** Opening Data for analysis block **

-- pv_equiv track=rewrite | github.com/AnHu2410/MEWSMET_code | use_deepmet/preprocess_for_deepmet.py | get_all_local_contexts
-- ===== SOURCE A (Python) =====
-- def get_all_local_contexts(tagged_tokens):  # this function creates all
--     # local contexts that occur in a sentence (all words that are
--     # contained within two items of punctuation or the start of the
--     # sentence and one item of punctuation)
--     punctuation = [",", ":", ";"]
--     all_loc_cont = []  # list to store all local contexts
--     loc_cont = []  # temporary list to store current local contexts
--
--     for token in tagged_tokens:
--         token_string = token[0]
--         if token_string in punctuation:  # if punctuation is detected,
--             # wrap up local context
--             all_loc_cont.append(" ".join(loc_cont))
--             loc_cont = []  # reset current local context
--
--         else:  # as long as no punctuation is detected,
--             # collect tokens for current local contex
--             loc_cont.append(token_string)
--
--     all_loc_cont.append(" ".join(loc_cont))  # add the last local context
--     return all_loc_cont
-- ===== SOURCE B (Python) =====
-- def get_all_local_contexts(tagged_tokens):
--     # Different decomposition: recursively build segments (lists of token
--     # strings) from the right, then join each segment once at the end.
--     def segs(strs):
--         if not strs:
--             return [[]]
--         tail = segs(strs[1:])
--         if strs[0] in (",", ":", ";"):
--             return [[]] + tail
--         tail[0] = [strs[0]] + tail[0]
--         return tail
--     return [" ".join(seg) for seg in segs([t[0] for t in tagged_tokens])]
-- ===== Notes on version B (the rewrite author's own statement) =====
-- stated objective: alternative
-- what changed: Replaces A's single left-to-right loop with mutable accumulator state by a right-recursive pass that builds token-list segments structurally and joins each segment once at the end.
import Mathlib
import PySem

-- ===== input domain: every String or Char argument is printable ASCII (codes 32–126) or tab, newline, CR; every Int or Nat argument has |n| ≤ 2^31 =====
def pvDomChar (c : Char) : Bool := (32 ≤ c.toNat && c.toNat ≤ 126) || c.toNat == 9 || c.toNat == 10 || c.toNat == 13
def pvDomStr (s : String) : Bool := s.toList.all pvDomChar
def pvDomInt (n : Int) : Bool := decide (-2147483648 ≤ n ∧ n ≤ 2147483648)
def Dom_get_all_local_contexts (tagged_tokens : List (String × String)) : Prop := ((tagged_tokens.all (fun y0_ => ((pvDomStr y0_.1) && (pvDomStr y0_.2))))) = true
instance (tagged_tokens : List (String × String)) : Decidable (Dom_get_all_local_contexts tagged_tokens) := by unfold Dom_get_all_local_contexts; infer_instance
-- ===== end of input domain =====

-- ===== PORT A =====
-- header: B builds token-list segments by right recursion and joins once at the end (alternative decomposition, same cost); return-value equivalence, no mutation involved.
def pvIsPunct (s : String) : Bool := s == "," || s == ":" || s == ";"

def pvStepA (st : List String × List String) (token : String × String) : List String × List String :=
  if pvIsPunct token.1 then (st.1 ++ [PySem.Str.join " " st.2], [])
  else (st.1, st.2 ++ [token.1])

def get_all_local_contexts (tagged_tokens : List (String × String)) : List String :=
  let st := tagged_tokens.foldl pvStepA ([], [])
  st.1 ++ [PySem.Str.join " " st.2]

-- ===== PORT B =====
def pvSegs : List String → List (List String)
  | [] => [[]]
  | s :: rest =>
    let tail := pvSegs rest
    if pvIsPunct s then [] :: tail
    else match tail with
      | h :: tl => (s :: h) :: tl
      | [] => [[s]]  -- unreachable: pvSegs never returns []

def get_all_local_contexts_alt (tagged_tokens : List (String × String)) : List String :=
  (pvSegs (tagged_tokens.map Prod.fst)).map (PySem.Str.join " ")

-- ===== PRECONDITION & SPEC =====
def Spec_get_all_local_contexts (tagged_tokens : List (String × String)) (out : List String) : Prop := out = get_all_local_contexts_alt tagged_tokens
instance (tagged_tokens : List (String × String)) (out : List String) : Decidable (Spec_get_all_local_contexts tagged_tokens out) := by unfold Spec_get_all_local_contexts; infer_instance

-- ===== CLAIM (what is proved, stated in full; the proofs are below) =====
def Claim_equal_get_all_local_contexts : Prop := ∀ (tagged_tokens : List (String × String)), Dom_get_all_local_contexts tagged_tokens → Spec_get_all_local_contexts tagged_tokens (get_all_local_contexts tagged_tokens)

-- ===== LEMMAS AND PROOFS =====
theorem pvSegs_ne_nil (xs : List String) : pvSegs xs ≠ [] := by
  cases xs with
  | nil => simp [pvSegs]
  | cons s rest =>
    simp only [pvSegs]
    split
    · simp
    · cases h : pvSegs rest <;> simp

-- merge a pending prefix of tokens into the first segment
def pvMerge (cur : List String) : List (List String) → List (List String)
  | [] => [cur]
  | h :: tl => (cur ++ h) :: tl

theorem pvMerge_nil (t : List (List String)) (ht : t ≠ []) : pvMerge [] t = t := by
  cases t with
  | nil => exact absurd rfl ht
  | cons h tl => simp [pvMerge]

theorem pvFoldA_eq (toks : List (String × String)) (acc cur : List String) :
    (let st := toks.foldl pvStepA (acc, cur); st.1 ++ [PySem.Str.join " " st.2])
      = acc ++ (pvMerge cur (pvSegs (toks.map Prod.fst))).map (PySem.Str.join " ") := by
  induction toks generalizing acc cur with
  | nil => simp [pvSegs, pvMerge]
  | cons t rest ih =>
    simp only [List.foldl_cons, List.map_cons, pvSegs, pvStepA]
    by_cases hp : pvIsPunct t.1
    · simp only [hp, if_true]
      rw [ih]
      rw [pvMerge_nil _ (pvSegs_ne_nil _)]
      simp [pvMerge]
    · simp only [hp, if_false, Bool.false_eq_true]
      rw [ih]
      congr 1
      cases h : pvSegs (rest.map Prod.fst) with
      | nil => exact absurd h (pvSegs_ne_nil _)
      | cons hd tl => simp [pvMerge]

-- ===== VERDICT (by name: the statement is the Claim_ definition above) =====
theorem get_all_local_contexts_spec : Claim_equal_get_all_local_contexts := by
  intro tt _
  show _ = _
  unfold get_all_local_contexts get_all_local_contexts_alt
  rw [pvFoldA_eq]
  rw [pvMerge_nil _ (pvSegs_ne_nil _)]
  simp
-- pv_equiv track=rewrite | github.com/lzxz1234/Utilities | Utilities/t.py | short_int
-- ===== SOURCE A (Python) =====
-- def short_int(num):
--     result = []
--     symbol = [chr(x) for x in range(ord('a'), ord('z') + 1)]
--     symbol.extend([chr(x) for x in range(ord('A'), ord('Z') + 1)])
--     symbol.extend([str(x) for x in range(10)])
--     while True:
--         if num == 0: break
--         num, rem = divmod(num, len(symbol))
--         result.append(symbol[rem])
--     return ''.join([str(x) for x in result[::-1]])
-- ===== SOURCE B (Python) =====
-- SYMBOL = "abcdefghijklmnopqrstuvwxyzABCDEFGHIJKLMNOPQRSTUVWXYZ0123456789"
--
-- def short_int(num):
--     if num == 0:
--         return ""
--     q, r = divmod(num, 62)
--     return short_int(q) + SYMBOL[r]
-- ===== Notes on version B (the rewrite author's own statement) =====
-- stated objective: simpler
-- what changed: Replaced the list-accumulating while loop with its [::-1] reversal and join by a direct recursion that emits digits most-significant-first onto a constant symbol string.
import Mathlib
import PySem

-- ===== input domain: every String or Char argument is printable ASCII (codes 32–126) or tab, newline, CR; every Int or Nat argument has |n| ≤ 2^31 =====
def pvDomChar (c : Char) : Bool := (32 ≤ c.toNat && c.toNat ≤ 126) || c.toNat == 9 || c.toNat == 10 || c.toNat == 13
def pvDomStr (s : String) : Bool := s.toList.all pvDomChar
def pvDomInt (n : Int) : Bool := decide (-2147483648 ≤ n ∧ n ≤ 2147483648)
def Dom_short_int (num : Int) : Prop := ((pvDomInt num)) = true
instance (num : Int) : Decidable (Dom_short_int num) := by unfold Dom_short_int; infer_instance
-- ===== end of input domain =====

-- B replaces A's digit-list accumulation and reversal by a direct most-significant-first recursion (objective: simpler).

-- ===== PORT A =====
-- symbol = [chr(a..z)] + [chr(A..Z)] + [str(0..9)]  (a list of one-character strings)
def symbolA : List String :=
  ((PySem.List.pyRange 97 123 1).map (fun x => String.ofList [Char.ofNat x.toNat]))
  ++ ((PySem.List.pyRange 65 91 1).map (fun x => String.ofList [Char.ofNat x.toNat]))
  ++ ((PySem.List.pyRange 0 10 1).map (fun x => PySem.Int.toStr x))

-- the while loop; the 'num ≤ 0' test is a totality guard only: Pre_ restricts to 0 ≤ num,
-- on which it coincides with Python's 'if num == 0: break'
def loopA (num : Int) (result : List String) : List String :=
  if num ≤ 0 then result
  else loopA (PySem.Int.floordiv num 62) (result ++ [symbolA.getD (PySem.Int.mod num 62).toNat ""])
termination_by num.toNat
decreasing_by
  have : PySem.Int.floordiv num 62 < num := by
    rw [PySem.Int.floordiv_eq_ediv_of_pos (by omega)]; omega
  have : 0 ≤ PySem.Int.floordiv num 62 := by
    rw [PySem.Int.floordiv_eq_ediv_of_pos (by omega)]; omega
  omega

def short_int (num : Int) : String :=
  String.join (loopA num []).reverse

-- ===== PORT B =====
def symbolB : List Char :=
  "abcdefghijklmnopqrstuvwxyzABCDEFGHIJKLMNOPQRSTUVWXYZ0123456789".toList

def short_int_alt (num : Int) : String :=
  if num ≤ 0 then ""   -- totality guard; Python base case is num == 0, Pre_ gives 0 ≤ num
  else short_int_alt (PySem.Int.floordiv num 62)
       ++ String.ofList [symbolB.getD (PySem.Int.mod num 62).toNat ' ']
termination_by num.toNat
decreasing_by
  have : PySem.Int.floordiv num 62 < num := by
    rw [PySem.Int.floordiv_eq_ediv_of_pos (by omega)]; omega
  have : 0 ≤ PySem.Int.floordiv num 62 := by
    rw [PySem.Int.floordiv_eq_ediv_of_pos (by omega)]; omega
  omega

-- ===== PRECONDITION & SPEC =====
-- Pre_ excludes num < 0, on which the Python A never returns (divmod floors, num sticks at -1: infinite loop).
def Pre_short_int (num : Int) : Prop := 0 ≤ num
instance (num : Int) : Decidable (Pre_short_int num) := by unfold Pre_short_int; infer_instance
def pvWitness_short_int : Int := (12345)

def Spec_short_int (num : Int) (out : String) : Prop := out = short_int_alt num
instance (num : Int) (out : String) : Decidable (Spec_short_int num out) := by unfold Spec_short_int; infer_instance

-- ===== CLAIM (what is proved, stated in full; the proofs are below) =====
def Claim_equal_short_int : Prop := ∀ (num : Int), Dom_short_int num → Pre_short_int num → Spec_short_int num (short_int num)

-- ===== LEMMAS AND PROOFS =====

-- the two symbol tables agree digit by digit
lemma symbol_agree (r : Nat) (hr : r < 62) :
    symbolA.getD r "" = String.ofList [symbolB.getD r ' '] := by
  interval_cases r <;> decide

lemma foldr_append_str (acc : List String) (s : String) :
    List.foldr (fun x y => y ++ x) s acc = s ++ List.foldr (fun x y => y ++ x) "" acc := by
  induction acc with
  | nil => simp
  | cons a l ih => simp [ih, String.append_assoc]

lemma join_reverse_append (acc : List String) (s : String) :
    String.join (acc ++ [s]).reverse = s ++ String.join acc.reverse := by
  simp only [String.join, List.reverse_append, List.reverse_cons, List.reverse_nil,
    List.nil_append, List.singleton_append, List.foldl_cons, List.foldl_reverse]
  rw [foldr_append_str]
  simp

-- loop invariant: joining the reversed accumulated digits equals B's recursion plus the old suffix
lemma loopA_invariant (num : Int) (_hnn : 0 ≤ num) :
    ∀ acc : List String,
      String.join (loopA num acc).reverse = short_int_alt num ++ String.join acc.reverse := by
  intro acc
  by_cases h0 : num ≤ 0
  · rw [loopA, short_int_alt]
    simp [h0]
  · have hpos : 0 < num := by omega
    have hq0 : 0 ≤ PySem.Int.floordiv num 62 := by
      rw [PySem.Int.floordiv_eq_ediv_of_pos (by omega)]; omega
    have hqlt : PySem.Int.floordiv num 62 < num := by
      rw [PySem.Int.floordiv_eq_ediv_of_pos (by omega)]; omega
    have hr : (PySem.Int.mod num 62).toNat < 62 := by
      rw [PySem.Int.mod_eq_emod_of_pos (by omega)]
      omega
    rw [loopA, short_int_alt]
    simp only [h0, if_false]
    rw [loopA_invariant _ hq0 _]
    rw [join_reverse_append, symbol_agree _ hr]
    rw [← String.append_assoc]
termination_by num.toNat
decreasing_by
  omega

-- ===== VERDICT (by name: the statement is the Claim_ definition above) =====
theorem short_int_spec : Claim_equal_short_int := by
  intro num _ hpre
  unfold Spec_short_int short_int
  have := loopA_invariant num hpre []
  simpa [String.join] using this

** Closing Data for analysis block **

What you should do —
Could you restate, word for word, the lines above from the one with "if pvIsPunct token.1" to the one with "(cur ++ h) :: tl", both included?

Result for this exercise —
  if pvIsPunct token.1 then (st.1 ++ [PySem.Str.join " " st.2], [])
  else (st.1, st.2 ++ [token.1])

def get_all_local_contexts (tagged_tokens : List (String × String)) : List String :=
  let st := tagged_tokens.foldl pvStepA ([], [])
  st.1 ++ [PySem.Str.join " " st.2]

-- ===== PORT B =====
def pvSegs : List String → List (List String)
  | [] => [[]]
  | s :: rest =>
    let tail := pvSegs rest
    if pvIsPunct s then [] :: tail
    else match tail with
      | h :: tl => (s :: h) :: tl
      | [] => [[s]]  -- unreachable: pvSegs never returns []

def get_all_local_contexts_alt (tagged_tokens : List (String × String)) : List String :=
  (pvSegs (tagged_tokens.map Prod.fst)).map (PySem.Str.join " ")

-- ===== PRECONDITION & SPEC =====
def Spec_get_all_local_contexts (tagged_tokens : List (String × String)) (out : List String) : Prop := out = get_all_local_contexts_alt tagged_tokens
instance (tagged_tokens : List (String × String)) (out : List String) : Decidable (Spec_get_all_local_contexts tagged_tokens out) := by unfold Spec_get_all_local_contexts; infer_instance

-- ===== CLAIM (what is proved, stated in full; the proofs are below) =====
def Claim_equal_get_all_local_contexts : Prop := ∀ (tagged_tokens : List (String × String)), Dom_get_all_local_contexts tagged_tokens → Spec_get_all_local_contexts tagged_tokens (get_all_local_contexts tagged_tokens)

-- ===== LEMMAS AND PROOFS =====
theorem pvSegs_ne_nil (xs : List String) : pvSegs xs ≠ [] := by
  cases xs with
  | nil => simp [pvSegs]
  | cons s rest =>
    simp only [pvSegs]
    split
    · simp
    · cases h : pvSegs rest <;> simp

-- merge a pending prefix of tokens into the first segment
def pvMerge (cur : List String) : List (List String) → List (List String)
  | [] => [cur]
  | h :: tl => (cur ++ h) :: tl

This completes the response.